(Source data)
-- pv_equiv track=rewrite | github.com/HoonDongKang/Algorithm | 백준/Gold/1600. 말이 되고픈 원숭이/말이 되고픈 원숭이.py | solve
-- ===== SOURCE A (Python) =====
-- from collections import deque
--
-- def solve(jump_count:int, n:int, m:int, field:list[list[int]]) -> int:
--     dist = [[[-1]*(jump_count+1) for _ in range(n)] for _ in range(m)]
--
--     horse_directon = [(2,1),(2,-1),(-2,1),(-2,-1),(1,2),(1,-2),(-1,2),(-1,-2)]
--     monkey_direction = [(1,0), (-1, 0), (0, 1), (0,-1)]
--
--     queue = deque([(0,0,0)])
--     dist[0][0][0] = 0
--
--     while queue:
--         x, y, jump = queue.popleft()
--
--         if x == n-1 and y == m-1:
--             return dist[y][x][jump]
--
--         for dx, dy in monkey_direction:
--             nx, ny = x + dx, y + dy
--             if 0 <= nx < n and 0 <= ny < m and field[ny][nx] != 1 and dist[ny][nx][jump] == -1:
--                 dist[ny][nx][jump] = dist[y][x][jump] + 1
--                 queue.append((nx, ny, jump))
--
--         if jump >= jump_count:
--             continue
--
--         for dx, dy in horse_directon:
--             nx, ny = x + dx, y + dy
--             if 0 <= nx < n and 0 <= ny < m and field[ny][nx] != 1 and dist[ny][nx][jump+1] == -1:
--                 dist[ny][nx][jump+1] = dist[y][x][jump] + 1
--                 queue.append((nx, ny, jump+1))
--
--     return -1
-- ===== SOURCE B (Python) =====
-- def solve(jump_count: int, n: int, m: int, field: list[list[int]]) -> int:
--     # Fixpoint iteration on a 3D reachability table: each round recomputes the
--     # whole table from predecessor cells (reach := reach U preds(reach)); the
--     # answer is the first round whose table holds the target cell, and -1 once
--     # the table stops changing.  No queue, no frontier, no distance values.
--     K = jump_count + 1
--     horse = [(2, 1), (2, -1), (-2, 1), (-2, -1), (1, 2), (1, -2), (-1, 2), (-1, -2)]
--     monkey = [(1, 0), (-1, 0), (0, 1), (0, -1)]
--
--     reach = [[[False] * K for _ in range(n)] for _ in range(m)]
--     reach[0][0][0] = True
--     d = 0
--     while True:
--         if any(reach[m - 1][n - 1]):
--             return d
--         nxt = [[[reach[y][x][j]
--                  or (field[y][x] != 1
--                      and (any(0 <= x - dx < n and 0 <= y - dy < m
--                               and reach[y - dy][x - dx][j]
--                               for dx, dy in monkey)
--                           or (j >= 1
--                               and any(0 <= x - dx < n and 0 <= y - dy < m
--                                       and reach[y - dy][x - dx][j - 1]
--                                       for dx, dy in horse))))
--                  for j in range(K)]
--                 for x in range(n)]
--                for y in range(m)]
--         if nxt == reach:
--             return -1
--         reach = nxt
--         d += 1
-- ===== Notes on version B (the rewrite author's own statement) =====
-- stated objective: alternative
-- what changed: A's deque-driven BFS over a 3D integer distance array is replaced by a synchronous fixpoint iteration that recomputes the whole 3D boolean reachability table from predecessor cells each round (no queue, no frontier, no distances), returning the first round whose table holds the target cell and -1 once the table stops changing.
-- outside the precondition, e.g. on solve(0, 4, 1, [[0, 1, 0]]): A returns -1, B raises IndexError
import Mathlib
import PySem
-- pv_equiv track=rewrite | github.com/willcarroll125-boop/WebSet | final/scanner.py | CryptographicFailures_JS
-- ===== SOURCE A (Python) =====
-- def CryptographicFailures_JS(java_clean):
--     issues = []
--     weak_algos = ["md5","sha1", "des", "3des", "rc4"]
--     for algo in weak_algos:
--         if algo in java_clean:
--             issues.append({"Threat": "Cryptographic Failure", "Threat Severity": "High", "Message": "Weak algorithm"})
--     if any(k in java_clean for k in ["encryptionKey=", "salt=", "key=", "secret="]):
--         issues.append({"Threat": "Cryptographic Failure", "Threat Severity": "High", "Message": "Hardcoded key/salt detected"})
--     if "Math.random(" in java_clean or "Date.now(" in java_clean:
--         issues.append({"Threat": "Cryptographic Failure", "Threat Severity": "Medium", "Message": "Weak random generation"})
--     if "localStorage.setItem(" in java_clean or "sessionStorage.setItem(" in java_clean:
--         issues.append({"Threat": "Cryptographic Failure","Threat Severity": "Medium", "Message": "Sensitive data stored in web storage"})
--     if "fetch(" in java_clean and "http://" in java_clean:
--         issues.append({"Threat": "Cryptographic Failure", "Threat Severity": "High", "Message": "Sensitive data sent over HTTP"})
--     return issues
-- ===== SOURCE B (Python) =====
-- # Different algorithm: instead of one substring scan per pattern, make a single
-- # left-to-right positional sweep of the string (a naive multi-pattern matcher)
-- # that collects the set of indicator substrings present, then derive the report
-- # from that set with set algebra (membership / disjointness / superset tests).
--
-- _PATTERNS = ["md5", "sha1", "des", "3des", "rc4",
--              "encryptionKey=", "salt=", "key=", "secret=",
--              "Math.random(", "Date.now(",
--              "localStorage.setItem(", "sessionStorage.setItem(",
--              "fetch(", "http://"]
--
--
-- def CryptographicFailures_JS(java_clean):
--     found = set()
--     for i in range(len(java_clean)):
--         for p in _PATTERNS:
--             if java_clean.startswith(p, i):
--                 found.add(p)
--
--     def issue(sev, msg):
--         return {"Threat": "Cryptographic Failure", "Threat Severity": sev, "Message": msg}
--
--     issues = [issue("High", "Weak algorithm")
--               for a in ["md5", "sha1", "des", "3des", "rc4"] if a in found]
--     if not found.isdisjoint({"encryptionKey=", "salt=", "key=", "secret="}):
--         issues.append(issue("High", "Hardcoded key/salt detected"))
--     if not found.isdisjoint({"Math.random(", "Date.now("}):
--         issues.append(issue("Medium", "Weak random generation"))
--     if not found.isdisjoint({"localStorage.setItem(", "sessionStorage.setItem("}):
--         issues.append(issue("Medium", "Sensitive data stored in web storage"))
--     if found >= {"fetch(", "http://"}:
--         issues.append(issue("High", "Sensitive data sent over HTTP"))
--     return issues
-- ===== Notes on version B (the rewrite author's own statement) =====
-- stated objective: alternative
-- what changed: Instead of one substring scan per indicator pattern, B makes a single positional sweep over the string collecting the set of indicator substrings present, then derives the report from that set with set algebra (membership, isdisjoint, superset).
import Mathlib
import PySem

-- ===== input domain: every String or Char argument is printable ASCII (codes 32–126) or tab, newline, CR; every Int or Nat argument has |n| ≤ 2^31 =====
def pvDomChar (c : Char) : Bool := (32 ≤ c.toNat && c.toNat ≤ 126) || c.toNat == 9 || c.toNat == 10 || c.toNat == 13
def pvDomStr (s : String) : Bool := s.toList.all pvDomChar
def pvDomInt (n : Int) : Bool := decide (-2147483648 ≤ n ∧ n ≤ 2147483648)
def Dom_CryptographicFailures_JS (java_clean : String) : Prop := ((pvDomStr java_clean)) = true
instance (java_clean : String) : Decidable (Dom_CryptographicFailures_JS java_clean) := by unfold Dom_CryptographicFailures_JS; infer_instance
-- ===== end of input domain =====

-- B replaces A's one-substring-scan-per-pattern checks by a single positional sweep of the
-- string that collects the set of indicator substrings present, then derives the report
-- from that set (alternative algorithm, same return value).

-- ===== PORT A =====
def CryptographicFailures_JS (java_clean : String) : List (List (String × String)) :=
  let issues : List (List (String × String)) := []
  let weak_algos : List String := ["md5", "sha1", "des", "3des", "rc4"]
  let issues := weak_algos.foldl (fun issues algo =>
    if PySem.Str.isIn algo java_clean then
      issues ++ [[("Threat", "Cryptographic Failure"), ("Threat Severity", "High"), ("Message", "Weak algorithm")]]
    else issues) issues
  let issues := if (["encryptionKey=", "salt=", "key=", "secret="] : List String).any (fun k => PySem.Str.isIn k java_clean) then
      issues ++ [[("Threat", "Cryptographic Failure"), ("Threat Severity", "High"), ("Message", "Hardcoded key/salt detected")]]
    else issues
  let issues := if PySem.Str.isIn "Math.random(" java_clean || PySem.Str.isIn "Date.now(" java_clean then
      issues ++ [[("Threat", "Cryptographic Failure"), ("Threat Severity", "Medium"), ("Message", "Weak random generation")]]
    else issues
  let issues := if PySem.Str.isIn "localStorage.setItem(" java_clean || PySem.Str.isIn "sessionStorage.setItem(" java_clean then
      issues ++ [[("Threat", "Cryptographic Failure"), ("Threat Severity", "Medium"), ("Message", "Sensitive data stored in web storage")]]
    else issues
  let issues := if PySem.Str.isIn "fetch(" java_clean && PySem.Str.isIn "http://" java_clean then
      issues ++ [[("Threat", "Cryptographic Failure"), ("Threat Severity", "High"), ("Message", "Sensitive data sent over HTTP")]]
    else issues
  issues

-- ===== PORT B =====
def pvPatterns : List String :=
  ["md5", "sha1", "des", "3des", "rc4",
   "encryptionKey=", "salt=", "key=", "secret=",
   "Math.random(", "Date.now(",
   "localStorage.setItem(", "sessionStorage.setItem(",
   "fetch(", "http://"]

-- java_clean.startswith(p, i) with 0 ≤ i is exactly startswith of the drop-i suffix
def pvFound (cs : List Char) : PySem.Set String :=
  (List.range cs.length).foldl
    (fun found i => pvPatterns.foldl
      (fun found p =>
        if PySem.Chars.startswith (cs.drop i) p.toList then PySem.Set.add found p else found)
      found)
    PySem.Set.empty

def pvIssue (sev msg : String) : List (String × String) :=
  [("Threat", "Cryptographic Failure"), ("Threat Severity", sev), ("Message", msg)]

def CryptographicFailures_JS_alt (java_clean : String) : List (List (String × String)) :=
  let found := pvFound java_clean.toList
  let issues := ((["md5", "sha1", "des", "3des", "rc4"] : List String).filter
      (fun a => PySem.Set.contains found a)).map (fun _ => pvIssue "High" "Weak algorithm")
  let issues := if !(PySem.Set.isdisjoint found (PySem.Set.ofList ["encryptionKey=", "salt=", "key=", "secret="])) then
      issues ++ [pvIssue "High" "Hardcoded key/salt detected"] else issues
  let issues := if !(PySem.Set.isdisjoint found (PySem.Set.ofList ["Math.random(", "Date.now("])) then
      issues ++ [pvIssue "Medium" "Weak random generation"] else issues
  let issues := if !(PySem.Set.isdisjoint found (PySem.Set.ofList ["localStorage.setItem(", "sessionStorage.setItem("])) then
      issues ++ [pvIssue "Medium" "Sensitive data stored in web storage"] else issues
  let issues := if PySem.Set.issuperset found (PySem.Set.ofList ["fetch(", "http://"]) then
      issues ++ [pvIssue "High" "Sensitive data sent over HTTP"] else issues
  issues

-- ===== PRECONDITION & SPEC =====
def Spec_CryptographicFailures_JS (java_clean : String) (out : List (List (String × String))) : Prop := out = CryptographicFailures_JS_alt java_clean
instance (java_clean : String) (out : List (List (String × String))) : Decidable (Spec_CryptographicFailures_JS java_clean out) := by unfold Spec_CryptographicFailures_JS; infer_instance

-- ===== CLAIM (what is proved, stated in full; the proofs are below) =====
def Claim_equal_CryptographicFailures_JS : Prop := ∀ (java_clean : String), Dom_CryptographicFailures_JS java_clean → Spec_CryptographicFailures_JS java_clean (CryptographicFailures_JS java_clean)

-- ===== LEMMAS AND PROOFS =====

-- membership after one position's pass over the pattern list
theorem pv_mem_inner (cs : List Char) (i : Nat) :
    ∀ (pats : List String) (f : PySem.Set String) (x : String),
      x ∈ pats.foldl (fun found p =>
        if PySem.Chars.startswith (cs.drop i) p.toList then PySem.Set.add found p else found) f ↔
      x ∈ f ∨ (x ∈ pats ∧ PySem.Chars.startswith (cs.drop i) x.toList = true) := by
  intro pats
  induction pats with
  | nil => simp
  | cons p t ih =>
    intro f x
    rw [List.foldl_cons]
    by_cases h : PySem.Chars.startswith (cs.drop i) p.toList = true
    · rw [if_pos h, ih]
      simp only [PySem.Set.mem_add, List.mem_cons]
      constructor
      · rintro (⟨hf | rfl⟩ | ⟨ht, hs⟩)
        · exact Or.inl hf
        · exact Or.inr ⟨Or.inl rfl, h⟩
        · exact Or.inr ⟨Or.inr ht, hs⟩
      · rintro (hf | ⟨(rfl | ht), hs⟩)
        · exact Or.inl (Or.inl hf)
        · exact Or.inl (Or.inr rfl)
        · exact Or.inr ⟨ht, hs⟩
    · rw [if_neg h, ih]
      simp only [List.mem_cons]
      constructor
      · rintro (hf | ⟨ht, hs⟩)
        · exact Or.inl hf
        · exact Or.inr ⟨Or.inr ht, hs⟩
      · rintro (hf | ⟨(rfl | ht), hs⟩)
        · exact Or.inl hf
        · exact absurd hs h
        · exact Or.inr ⟨ht, hs⟩

theorem pv_mem_found_range (cs : List Char) :
    ∀ (n : Nat) (x : String),
      x ∈ (List.range n).foldl
        (fun found i => pvPatterns.foldl
          (fun found p =>
            if PySem.Chars.startswith (cs.drop i) p.toList then PySem.Set.add found p else found)
          found) PySem.Set.empty ↔
      x ∈ pvPatterns ∧ ∃ i < n, PySem.Chars.startswith (cs.drop i) x.toList = true := by
  intro n
  induction n with
  | zero => simp [PySem.Set.empty]
  | succ m ih =>
    intro x
    rw [List.range_succ, List.foldl_append]
    simp only [List.foldl, pv_mem_inner, ih]
    constructor
    · rintro (⟨hp, i, hi, hs⟩ | ⟨hp, hs⟩)
      · exact ⟨hp, i, Nat.lt_succ_of_lt hi, hs⟩
      · exact ⟨hp, m, Nat.lt_succ_self m, hs⟩
    · rintro ⟨hp, i, hi, hs⟩
      rcases Nat.lt_succ_iff_lt_or_eq.mp hi with h | rfl
      · exact Or.inl ⟨hp, i, h, hs⟩
      · exact Or.inr ⟨hp, hs⟩

-- the sweep finds exactly the present patterns
theorem pv_mem_pvFound (s : String) (x : String) (hx : x.toList ≠ []) :
    x ∈ pvFound s.toList ↔ x ∈ pvPatterns ∧ PySem.Str.isIn x s = true := by
  unfold pvFound
  rw [pv_mem_found_range]
  have hbridge : (∃ i < s.toList.length, PySem.Chars.startswith (s.toList.drop i) x.toList = true) ↔
      PySem.Str.isIn x s = true := by
    rw [show PySem.Str.isIn x s = PySem.Chars.isIn x.toList s.toList from by simp [pysem]]
    rw [← PySem.Chars.exists_prefix_drop_iff_isIn]
    constructor
    · rintro ⟨i, _, hs⟩
      exact ⟨i, (PySem.Chars.startswith_iff _ _).mp hs⟩
    · rintro ⟨j, hj⟩
      by_cases h : j < s.toList.length
      · exact ⟨j, h, (PySem.Chars.startswith_iff _ _).mpr hj⟩
      · exfalso
        rw [List.drop_eq_nil_of_le (Nat.le_of_not_lt h)] at hj
        exact hx (List.prefix_nil.mp hj)
  rw [hbridge]

theorem pv_contains_pvFound (s : String) (x : String) (hx : x.toList ≠ []) (hm : x ∈ pvPatterns) :
    PySem.Set.contains (pvFound s.toList) x = PySem.Str.isIn x s := by
  rw [Bool.eq_iff_iff, PySem.Set.contains_iff, pv_mem_pvFound s x hx]
  exact ⟨fun h => h.2, fun h => ⟨hm, h⟩⟩

-- set-algebra tests on the found-set, read back as per-pattern membership tests
theorem pv_isdisjoint_ofList (found : PySem.Set String) (t : List String) :
    (!(PySem.Set.isdisjoint found (PySem.Set.ofList t))) = t.any (fun x => PySem.Set.contains found x) := by
  rw [Bool.eq_iff_iff]
  simp only [PySem.Set.isdisjoint, Bool.not_not, List.any_eq_true, PySem.Set.contains_iff,
    PySem.Set.mem_ofList]
  exact ⟨fun ⟨x, hx, ht⟩ => ⟨x, ht, hx⟩, fun ⟨x, hx, ht⟩ => ⟨x, ht, hx⟩⟩

theorem pv_issuperset_ofList (found : PySem.Set String) (t : List String) :
    PySem.Set.issuperset found (PySem.Set.ofList t) = t.all (fun x => PySem.Set.contains found x) := by
  rw [Bool.eq_iff_iff]
  simp only [PySem.Set.issuperset, PySem.Set.issubset, List.all_eq_true, PySem.Set.contains_iff,
    PySem.Set.mem_ofList]

-- A's per-match append loop equals one append of a replicate of the matching count
theorem pv_foldl_if_append {α β : Type} (p : α → Bool) (e : β) :
    ∀ (l : List α) (is : List β),
      l.foldl (fun is a => if p a then is ++ [e] else is) is
        = is ++ List.replicate (l.filter p).length e := by
  intro l
  induction l with
  | nil => simp
  | cons a t ih =>
    intro is
    by_cases h : p a <;>
      simp [List.foldl, h, ih, List.replicate_succ]

-- ===== VERDICT (by name: the statement is the Claim_ definition above) =====
set_option maxHeartbeats 2000000 in
theorem CryptographicFailures_JS_spec : Claim_equal_CryptographicFailures_JS := by
  intro s _
  unfold Spec_CryptographicFailures_JS CryptographicFailures_JS CryptographicFailures_JS_alt
  have hc : ∀ (x : String), x.toList ≠ [] → x ∈ pvPatterns →
      PySem.Set.contains (pvFound s.toList) x = PySem.Str.isIn x s :=
    fun x hx hm => pv_contains_pvFound s x hx hm
  have hweak : List.filter (fun a => PySem.Set.contains (pvFound s.toList) a)
        ["md5", "sha1", "des", "3des", "rc4"]
      = List.filter (fun a => PySem.Str.isIn a s) ["md5", "sha1", "des", "3des", "rc4"] := by
    simp only [List.filter_cons, List.filter_nil,
      hc "md5" (by decide) (by decide), hc "sha1" (by decide) (by decide),
      hc "des" (by decide) (by decide), hc "3des" (by decide) (by decide),
      hc "rc4" (by decide) (by decide)]
  simp only [pv_foldl_if_append, hweak, List.map_const', List.nil_append, pvIssue,
    pv_isdisjoint_ofList, pv_issuperset_ofList, List.any_cons, List.any_nil,
    List.all_cons, List.all_nil, Bool.or_false, Bool.and_true,
    hc "encryptionKey=" (by decide) (by decide), hc "salt=" (by decide) (by decide),
    hc "key=" (by decide) (by decide), hc "secret=" (by decide) (by decide),
    hc "Math.random(" (by decide) (by decide), hc "Date.now(" (by decide) (by decide),
    hc "localStorage.setItem(" (by decide) (by decide),
    hc "sessionStorage.setItem(" (by decide) (by decide),
    hc "fetch(" (by decide) (by decide), hc "http://" (by decide) (by decide)]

▶ **What this task involves**
Please copy out each line of the data in which the word "only" occurs.

▶ **Response area**
      simp only [PySem.Set.mem_add, List.mem_cons]
      simp only [List.mem_cons]
    simp only [List.foldl, pv_mem_inner, ih]
  simp only [PySem.Set.isdisjoint, Bool.not_not, List.any_eq_true, PySem.Set.contains_iff,
  simp only [PySem.Set.issuperset, PySem.Set.issubset, List.all_eq_true, PySem.Set.contains_iff,
    simp only [List.filter_cons, List.filter_nil,
  simp only [pv_foldl_if_append, hweak, List.map_const', List.nil_append, pvIssue,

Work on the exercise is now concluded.